Even if you are given a chance to get long-term care insurance via a group, such as through your job, you should still shop about and compare prices. If you are in good health, doing it alone can allow you to locate a better rate.
3. Create a spending plan first
According to Brian Gordon, president of Maga Ltd., an independent long-term care insurance agency located in Bannockburn, Illinois, one piece of advice is to determine how much you are comfortable spending on coverage and then ask the insurance agent for estimates that are within your price range. If someone is going to have trouble paying the payment, Gordon strongly recommends that they should not get an insurance policy.
If you are unable to meet the requirements for long-term care insurance or pay the premiums, you should discuss your alternative choices with a financial expert. Nursing home care is covered by Medicaid, a joint federal and state insurance program for persons with low incomes. However, in order to be eligible for Medicaid benefits, you are required to spend down the majority of your assets first.
4. Make reasonable preparations
According to statistics from the Administration for Community Living, which is part of the United States Department of Health and Human Services, in the year 2020, about seventy percent of people who are 65 years old will need the assistance of long-term care services. According to findings published by the auditing and consulting company PwC, often known as
PricewaterhouseCoopers, in 2017, the typical cost of long-term care over the course of a person's lifetime is $172,000.
But very few people want to contemplate it at all.
According to Newman, the first thing that comes to people's thoughts is the terrible idea of living in a nursing home. Despite this, the HHS reports that the majority of long-term care is delivered at the patient's own home.

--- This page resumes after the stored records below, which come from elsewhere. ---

theorem argB_countdown (m k b bl : Nat) :
    argB (countdown m) k (b, bl) = if bl < m then (k, m) else (b, bl) := by
  cases m with
  | zero => simp [countdown, argB]
  | succ m =>
      by_cases h : bl < m + 1
      · rw [if_pos h]
        show argB (countdown m) (k + 1) (if bl < m + 1 then (k, m + 1) else (b, bl)) = (k, m + 1)
        rw [if_pos h]
        exact argB_noupd _ _ _ _ (fun v hv => by have := countdown_mem_le m v hv; omega)
      · rw [if_neg h]
        show argB (countdown m) (k + 1) (if bl < m + 1 then (k, m + 1) else (b, bl)) = (b, bl)
        rw [if_neg h]
        exact argB_noupd _ _ _ _ (fun v hv => by have := countdown_mem_le m v hv; omega)

theorem argB_append : ∀ (xs ys : List Nat) (k : Nat) (acc : Nat × Nat),
    argB (xs ++ ys) k acc = argB ys (k + xs.length) (argB xs k acc)
  | [], ys, k, acc => by simp [argB]
  | v :: xs, ys, k, (b, bl) => by
      show argB (xs ++ ys) (k + 1) (if bl < v then (k, v) else (b, bl))
          = argB ys (k + (xs.length + 1)) (argB xs (k + 1) (if bl < v then (k, v) else (b, bl)))
      rw [argB_append xs ys (k + 1)]
      congr 1
      omega

theorem sel : ∀ (blocks : List (List Char)) (cs : List Char) (k b bl : Nat) (run : List Char),
    (∀ r ∈ blocks, r ≠ []) →
    cs.drop k = blocks.flatten →
    run.length = bl →
    (cs.drop b).take bl = run →
    (cs.drop (argB ((blocks.map (fun r => countdown r.length)).flatten) k (b, bl)).1).take
        (argB ((blocks.map (fun r => countdown r.length)).flatten) k (b, bl)).2
      = alphB_max blocks run
  | [], cs, k, b, bl, run, _, _, _, hrun => by
      simpa [argB, alphB_max] using hrun
  | r :: rest, cs, k, b, bl, run, hne, hdrop, hlen, hrun => by
      have hflat : cs.drop k = r ++ rest.flatten := by simpa using hdrop
      have hdrop' : cs.drop (k + r.length) = rest.flatten := by
        rw [← List.drop_drop, hflat, List.drop_left]
      have hne' : ∀ q ∈ rest, q ≠ [] := fun q hq => hne q (List.mem_cons_of_mem r hq)
      simp only [List.map_cons, List.flatten_cons]
      rw [argB_append, countdown_length, argB_countdown]
      show _ = alphB_max rest (if run.length < r.length then r else run)
      by_cases hblt : bl < r.length
      · rw [if_pos hblt, if_pos (hlen ▸ hblt)]
        exact sel rest cs (k + r.length) k r.length r hne' hdrop' rfl
          (by rw [hflat, List.take_left])
      · rw [if_neg hblt, if_neg (hlen ▸ hblt)]
        exact sel rest cs (k + r.length) b bl run hne' hdrop' hlen hrun

theorem alph_eq (s : String) : alph s = alph_alt s := by
  unfold alph alph_alt
  cases h : s.toList with
  | nil => simp [alphA_loop, lensB, argB]
  | cons c cs' =>
      have hruns : alphB_runs (c :: cs') [] = alphB_runs cs' [c] := by
        rw [runs_cons, if_neg (by simp)]
        simp
      have hA : alphA_loop (c :: cs') [] [] = alphB_max (alphB_runs cs' [c]) [] := by
        rw [main_lemma cs' c [] [] (Or.inl rfl), hruns]
      have hlens : lensB (c :: cs')
          = ((alphB_runs cs' [c]).map (fun r => countdown r.length)).flatten := by
        have := lensB_runs_eq (c :: cs') [] (by simp)
        rw [hruns] at this
        exact this
      have hflat : (c :: cs').drop 0 = (alphB_runs cs' [c]).flatten := by
        rw [flatten_runs cs' [c]]
        simp
      have hsel := sel (alphB_runs cs' [c]) (c :: cs') 0 0 0 []
        (runs_ne cs' [c] (by simp)) hflat rfl (by simp)
      rw [hA, hlens]
      exact congrArg _ (congrArg _ hsel.symm)

-- ===== VERDICT (by name: the statement is the Claim_ definition above) =====
theorem alph_spec : Claim_equal_alph := by
  intro s _
  exact alph_eq s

In Newman's opinion, clients should purchase enough insurance to cover the costs of in-home medical care for many years. Facility health aides cost $54,912 per year, while semiprivate nursing home rooms cost $93,072 per year, according to the Genworth 2020 Cost of Care Survey. The insurance will cover some of the costs of a nursing home if you buy enough to pay for home health care but end up there instead.
Lynch recommends taking a look at the expenses of care in your region in order to get an approximation of how much coverage to purchase.

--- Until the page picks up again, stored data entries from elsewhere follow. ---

-- pv_equiv track=rewrite | github.com/Ace1928/eidosian_forge | archive_forge/code/func_is_suppressed_warning.py | is_suppressed_warning
-- ===== SOURCE A (Python) =====
-- from typing import IO, TYPE_CHECKING, Any, Dict, Generator, List, Optional, Tuple, Type, Union
--
-- def is_suppressed_warning(type: str, subtype: str, suppress_warnings: List[str]) -> bool:
--     """Check whether the warning is suppressed or not."""
--     if type is None:
--         return False
--     subtarget: Optional[str]
--     for warning_type in suppress_warnings:
--         if '.' in warning_type:
--             target, subtarget = warning_type.split('.', 1)
--         else:
--             target, subtarget = (warning_type, None)
--         if target == type and subtarget in (None, subtype, '*'):
--             return True
--     return False
-- ===== SOURCE B (Python) =====
-- def is_suppressed_warning(type: str, subtype: str, suppress_warnings):
--     """Check whether the warning is suppressed or not."""
--     # The target part of an entry never contains a dot, so a dotted type can never match.
--     if type is None or '.' in type:
--         return False
--     candidates = {type, f"{type}.{subtype}", f"{type}.*"}
--     return not candidates.isdisjoint(suppress_warnings)
-- ===== Notes on version B (the rewrite author's own statement) =====
-- stated objective: alternative
-- what changed: B never parses the suppress entries: it constructs the three exact entry strings that could suppress (type, subtype) — type, type+'.'+subtype, type+'.*' — and intersects that candidate set with the list (after an early False for a dotted type, whose target can never match), replacing A's per-entry split-and-compare scan.
import Mathlib
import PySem

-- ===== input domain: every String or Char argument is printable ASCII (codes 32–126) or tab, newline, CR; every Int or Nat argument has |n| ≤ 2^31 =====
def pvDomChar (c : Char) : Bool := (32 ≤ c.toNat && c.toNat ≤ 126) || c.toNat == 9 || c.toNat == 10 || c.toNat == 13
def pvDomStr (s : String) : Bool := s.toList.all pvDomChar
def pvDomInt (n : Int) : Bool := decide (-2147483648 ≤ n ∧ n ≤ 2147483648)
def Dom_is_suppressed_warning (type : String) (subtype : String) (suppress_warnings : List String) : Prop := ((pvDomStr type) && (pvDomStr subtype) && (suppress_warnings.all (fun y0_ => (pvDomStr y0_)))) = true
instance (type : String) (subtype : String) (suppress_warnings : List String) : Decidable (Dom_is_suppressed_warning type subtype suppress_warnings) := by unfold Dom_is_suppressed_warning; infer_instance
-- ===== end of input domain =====

-- B does not parse the entries at all: it builds the three candidate entry strings that could
-- suppress (type, subtype) and intersects them with the list (objective: alternative, same O(n)).

-- ===== PORT A =====
-- the for-loop over suppress_warnings with early return True
def pvLoopA (type subtype : String) : List String → Bool
  | [] => false
  | warning_type :: rest =>
    let ts : String × Option String :=
      if PySem.Str.isIn "." warning_type then
        -- warning_type.split('.', 1): '.' is present, so exactly two pieces
        let parts := (PySem.Str.splitMax? warning_type "." 1).getD []
        (parts.getD 0 "", some (parts.getD 1 ""))
      else (warning_type, none)
    if ts.1 == type && (ts.2 == (none : Option String) || ts.2 == some subtype || ts.2 == some "*")
    then true
    else pvLoopA type subtype rest

def is_suppressed_warning (type : String) (subtype : String) (suppress_warnings : List String) : Bool :=
  -- 'if type is None: return False' cannot fire: type is a str here
  pvLoopA type subtype suppress_warnings

-- ===== PORT B =====
def is_suppressed_warning_alt (type : String) (subtype : String) (suppress_warnings : List String) : Bool :=
  -- 'type is None' cannot fire: type is a str here
  if PySem.Str.isIn "." type then false
  else
    let candidates : PySem.Set String :=
      PySem.Set.ofList [type, type ++ "." ++ subtype, type ++ "." ++ "*"]
    !(PySem.Set.isdisjoint candidates suppress_warnings)

-- ===== PRECONDITION & SPEC =====
def Spec_is_suppressed_warning (type : String) (subtype : String) (suppress_warnings : List String) (out : Bool) : Prop := out = is_suppressed_warning_alt type subtype suppress_warnings
instance (type : String) (subtype : String) (suppress_warnings : List String) (out : Bool) : Decidable (Spec_is_suppressed_warning type subtype suppress_warnings out) := by unfold Spec_is_suppressed_warning; infer_instance

-- ===== CLAIM (what is proved, stated in full; the proofs are below) =====
def Claim_equal_is_suppressed_warning : Prop := ∀ (type : String) (subtype : String) (suppress_warnings : List String), Dom_is_suppressed_warning type subtype suppress_warnings → Spec_is_suppressed_warning type subtype suppress_warnings (is_suppressed_warning type subtype suppress_warnings)

-- ===== LEMMAS AND PROOFS =====

-- A's per-entry test (split on '.', compare target, subtarget in (None, subtype, '*')), as a helper
def pvMatch (type subtype w : String) : Bool :=
  let ts : String × Option String :=
    if PySem.Str.isIn "." w then
      let parts := (PySem.Str.splitMax? w "." 1).getD []
      (parts.getD 0 "", some (parts.getD 1 ""))
    else (w, none)
  ts.1 == type && (ts.2 == (none : Option String) || ts.2 == some subtype || ts.2 == some "*")

lemma pv_singleton_infix_iff (a : Char) (l : List Char) : [a] <:+: l ↔ a ∈ l := by
  constructor
  · intro h; exact (List.singleton_sublist).1 h.sublist
  · intro h
    obtain ⟨s, t, rfl⟩ := List.append_of_mem h
    exact ⟨s, t, by simp⟩

lemma pv_isIn_dot (s : String) : PySem.Str.isIn "." s = true ↔ '.' ∈ s.toList := by
  rw [show PySem.Str.isIn "." s = PySem.Chars.isIn ['.'] s.toList from by
        simpa using PySem.Str.isIn_eq "." s,
      PySem.Chars.isIn_iff_infix, pv_singleton_infix_iff]

lemma pv_go_zero (cs : List Char) (acc : List (List Char)) (fuel : Nat) :
    PySem.Chars.splitOnMax.go ['.'] fuel 0 cs [] acc = (cs :: acc).reverse := by
  cases fuel with
  | zero => simp [PySem.Chars.splitOnMax.go]
  | succ f => cases cs <;> simp [PySem.Chars.splitOnMax.go]

lemma pv_go_one (cs : List Char) : ∀ (fuel : Nat) (cur : List Char) (acc : List (List Char)), cs.length < fuel →
    PySem.Chars.splitOnMax.go ['.'] fuel 1 cs cur acc =
      if '.' ∈ cs then
        acc.reverse ++ [cur.reverse ++ cs.takeWhile (· ≠ '.'), (cs.dropWhile (· ≠ '.')).tail]
      else acc.reverse ++ [cur.reverse ++ cs] := by
  induction cs with
  | nil =>
    intro fuel cur acc h
    cases fuel with
    | zero => omega
    | succ f => simp [PySem.Chars.splitOnMax.go]
  | cons c rest ih =>
    intro fuel cur acc h
    cases fuel with
    | zero => omega
    | succ f =>
      by_cases hc : c = '.'
      · subst hc
        simp only [PySem.Chars.splitOnMax.go, if_neg (by omega : ¬ (1:Nat) = 0),
          List.isPrefixOf, beq_self_eq_true, Bool.and_eq_true, if_pos]
        rw [show ((1:Nat) - 1) = 0 from rfl]
        rw [show List.drop ['.'].length ('.' :: rest) = rest from rfl]
        rw [pv_go_zero]
        simp [List.takeWhile, List.dropWhile]
      · have hpre : ¬ (['.'].isPrefixOf (c :: rest) = true) := by
          simp [List.isPrefixOf]; exact fun h => absurd h.symm hc
        simp only [PySem.Chars.splitOnMax.go, if_neg (by omega : ¬ (1:Nat) = 0), if_neg hpre]
        rw [ih f (c :: cur) acc (by simpa using Nat.lt_of_succ_lt_succ h)]
        simp only [List.takeWhile, List.dropWhile, hc, decide_not, List.reverse_cons]
        by_cases hm : '.' ∈ rest <;> simp [hm, hc, Ne.symm hc]

-- splitOnMax with sep '.' and maxsplit 1, characterised by takeWhile/dropWhile
lemma pv_splitMax_char (cs : List Char) :
    PySem.Chars.splitMax? cs ['.'] 1 =
      some (if '.' ∈ cs then
              [cs.takeWhile (· ≠ '.'), (cs.dropWhile (· ≠ '.')).tail]
            else [cs]) := by
  simp only [PySem.Chars.splitMax?, PySem.Chars.splitOnMax]
  rw [if_neg (by norm_num), if_neg (by norm_num)]
  rw [show ((1:Int).toNat) = 1 from rfl, pv_go_one cs (cs.length + 1) [] [] (by omega)]
  by_cases h : '.' ∈ cs <;> simp [h]

lemma pv_takeWhile_of_append (a b : List Char) (ha : '.' ∉ a) :
    (a ++ '.' :: b).takeWhile (· ≠ '.') = a ∧ (a ++ '.' :: b).dropWhile (· ≠ '.') = '.' :: b := by
  induction a with
  | nil => simp [List.takeWhile, List.dropWhile]
  | cons x xs ih =>
    have hx : x ≠ '.' := fun h => ha (by simp [h])
    have h2 := ih (fun h => ha (by simp [h]))
    simp only [List.takeWhile, List.dropWhile, ne_eq, decide_not] at h2 ⊢
    simp [hx, h2.1, h2.2]

-- the entry decomposition when '.' ∈ cs
lemma pv_decomp (cs : List Char) (h : '.' ∈ cs) :
    cs = cs.takeWhile (· ≠ '.') ++ '.' :: (cs.dropWhile (· ≠ '.')).tail ∧
    '.' ∉ cs.takeWhile (· ≠ '.') := by
  have hpre : '.' ∉ cs.takeWhile (· ≠ '.') := by
    intro hmem; simpa using List.mem_takeWhile_imp hmem
  have hdne : cs.dropWhile (· ≠ '.') ≠ [] := by
    intro hnil
    have h2 := List.takeWhile_append_dropWhile (p := (· ≠ '.')) (l := cs)
    rw [hnil, List.append_nil] at h2
    exact hpre (by rw [h2]; exact h)
  refine ⟨?_, hpre⟩
  conv_lhs => rw [← List.takeWhile_append_dropWhile (p := (· ≠ '.')) (l := cs)]
  congr 1
  obtain ⟨y, ys, hys⟩ := List.exists_cons_of_ne_nil hdne
  have hy : y = '.' := by
    have := List.head?_dropWhile_not (p := (· ≠ '.')) (l := cs)
    rw [hys] at this
    simpa using this
  rw [hys, hy]
  rfl

-- A's split of a dotted entry, at the String level
lemma pv_parts (entry : String) (h : '.' ∈ entry.toList) :
    PySem.Str.splitMax? entry "." 1 =
      some [String.ofList (entry.toList.takeWhile (· ≠ '.')),
            String.ofList ((entry.toList.dropWhile (· ≠ '.')).tail)] := by
  unfold PySem.Str.splitMax?
  rw [show (".".toList) = ['.'] from rfl, pv_splitMax_char, if_pos h]
  rfl

-- per-entry characterisation of A's match for a dot-free type
lemma pv_entry_match (type subtype entry : String) (ht : '.' ∉ type.toList) :
    pvMatch type subtype entry = true ↔
      (entry = type ∨ entry = type ++ "." ++ subtype ∨ entry = type ++ "." ++ "*") := by
  unfold pvMatch
  by_cases hdot : '.' ∈ entry.toList
  · have hin : PySem.Str.isIn "." entry = true := (pv_isIn_dot entry).2 hdot
    obtain ⟨hdecomp, hpre⟩ := pv_decomp entry.toList hdot
    rw [hin, if_pos rfl]
    simp only [pv_parts entry hdot, Option.getD_some, List.getD_cons_zero, List.getD_cons_succ,
      Bool.and_eq_true, Bool.or_eq_true, beq_iff_eq, Option.some.injEq, reduceCtorEq, false_or]
    constructor
    · rintro ⟨h1, h2⟩
      have htl : entry.toList.takeWhile (· ≠ '.') = type.toList := by
        rw [← h1]; simp
      rcases h2 with h2 | h2
      · right; left
        have hst : (entry.toList.dropWhile (· ≠ '.')).tail = subtype.toList := by
          rw [← h2]; simp
        apply String.toList_inj.1
        rw [hdecomp, htl, hst]; simp
      · right; right
        have hst : (entry.toList.dropWhile (· ≠ '.')).tail = ['*'] := by
          have h3 := congrArg String.toList h2
          simpa using h3
        apply String.toList_inj.1
        rw [hdecomp, htl, hst]
        simp
    · rintro (rfl | rfl | rfl)
      · exact absurd hdot ht
      · have he : (type ++ "." ++ subtype).toList = type.toList ++ '.' :: subtype.toList := by simp
        obtain ⟨hT, hD⟩ := pv_takeWhile_of_append type.toList subtype.toList ht
        rw [he, hT, hD]
        simp
      · have he : (type ++ "." ++ "*").toList = type.toList ++ '.' :: ['*'] := by
          simp
        obtain ⟨hT, hD⟩ := pv_takeWhile_of_append type.toList ['*'] ht
        rw [he, hT, hD]
        simp
  · have hin : PySem.Str.isIn "." entry = false := by
      rw [← Bool.not_eq_true, pv_isIn_dot]; exact hdot
    simp only [hin, Bool.false_eq_true, reduceIte, Bool.and_eq_true, Bool.or_eq_true, beq_iff_eq,
      Option.some.injEq, reduceCtorEq, or_false, false_or, and_true]
    constructor
    · rintro rfl; exact Or.inl rfl
    · rintro (rfl | rfl | rfl)
      · rfl
      · exact absurd (by simp : '.' ∈ (type ++ "." ++ subtype).toList) hdot
      · exact absurd (show '.' ∈ (type ++ "." ++ "*").toList by simp) hdot

-- for a dotted type nothing matches: no target ever contains a dot
lemma pv_entry_match_dotted (type subtype entry : String) (ht : '.' ∈ type.toList) :
    pvMatch type subtype entry = false := by
  unfold pvMatch
  by_cases hdot : '.' ∈ entry.toList
  · have hin : PySem.Str.isIn "." entry = true := (pv_isIn_dot entry).2 hdot
    obtain ⟨_, hpre⟩ := pv_decomp entry.toList hdot
    rw [hin, if_pos rfl]
    simp only [pv_parts entry hdot, Option.getD_some, List.getD_cons_zero, Bool.and_eq_false_iff]
    left
    rw [beq_eq_false_iff_ne]
    intro h
    apply hpre
    rw [show entry.toList.takeWhile (· ≠ '.') = type.toList from by rw [← h]; simp]
    exact ht
  · have hin : PySem.Str.isIn "." entry = false := by
      rw [← Bool.not_eq_true, pv_isIn_dot]; exact hdot
    simp only [hin, Bool.false_eq_true, reduceIte, Bool.and_eq_false_iff]
    left
    rw [beq_eq_false_iff_ne]
    rintro rfl
    exact hdot ht

lemma pvLoopA_eq_any (type subtype : String) (sw : List String) :
    pvLoopA type subtype sw = sw.any (pvMatch type subtype) := by
  induction sw with
  | nil => rfl
  | cons w rest ih =>
    show (if pvMatch type subtype w then true else pvLoopA type subtype rest) = _
    rw [List.any_cons, ih]
    cases pvMatch type subtype w <;> simp

-- ===== VERDICT (by name: the statement is the Claim_ definition above) =====
theorem is_suppressed_warning_spec : Claim_equal_is_suppressed_warning := by
  intro type subtype sw _
  unfold Spec_is_suppressed_warning is_suppressed_warning is_suppressed_warning_alt
  rw [pvLoopA_eq_any]
  by_cases ht : '.' ∈ type.toList
  · rw [if_pos ((pv_isIn_dot type).2 ht)]
    rw [List.any_eq_false]
    intro w _
    simp [pv_entry_match_dotted type subtype w ht]
  · rw [if_neg (fun h => ht ((pv_isIn_dot type).1 h))]
    rw [Bool.eq_iff_iff, List.any_eq_true, Bool.not_eq_true', ← Bool.not_eq_true,
      PySem.Set.isdisjoint_iff]
    push_neg
    constructor
    · rintro ⟨w, hw, hm⟩
      rcases (pv_entry_match type subtype w ht).1 hm with h | h | h
      · exact ⟨w, (PySem.Set.mem_ofList _ _).2 (by simp [h]), hw⟩
      · exact ⟨w, (PySem.Set.mem_ofList _ _).2 (by simp [h]), hw⟩
      · exact ⟨w, (PySem.Set.mem_ofList _ _).2 (by simp [h]), hw⟩
    · rintro ⟨c, hc, hcsw⟩
      refine ⟨c, hcsw, (pv_entry_match type subtype c ht).2 ?_⟩
      simpa using (PySem.Set.mem_ofList _ _).1 hc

5. Opt for a straightforward approach rather than a complicated one
According to Slome, you should inquire about quotations for excellent, better, and best coverage from each provider to get an idea of the prices associated with each level.
You should avoid introducing extra components, often known as riders, if at all possible. According to Gordon, "Keep it a nice, uncomplicated long-term care coverage without all the bells and whistles" is the best approach.
Reinstatement advantages" rider is an instance of this: If you require long-term care but recover, the benefits you used will be returned to your account for future use. But according to Gordon, if a person begins to need long-term care, it is often the case that they will continue to require it.
Your benefits might increase according to the rate of inflation if you have an inflation protection rider. The price of the insurance policy will go down if the inflation protection is decreased from, say, 3 percent to 1 percent. According to Lynch, if you are older, for example, 70 instead of 55, you may be able to get away with purchasing less inflation protection.
One more thing to consider
When purchasing long-term care insurance, you should steer clear of taking an all-or-nothing strategy.
According to Gordon, "There are occasions when consumers turn to insure one hundred percent of the expense of the treatment." Consider, as an alternative, the charges you are able to bear as well as the things you want to be insured against. "Do not make purchases that are in excess of what you need."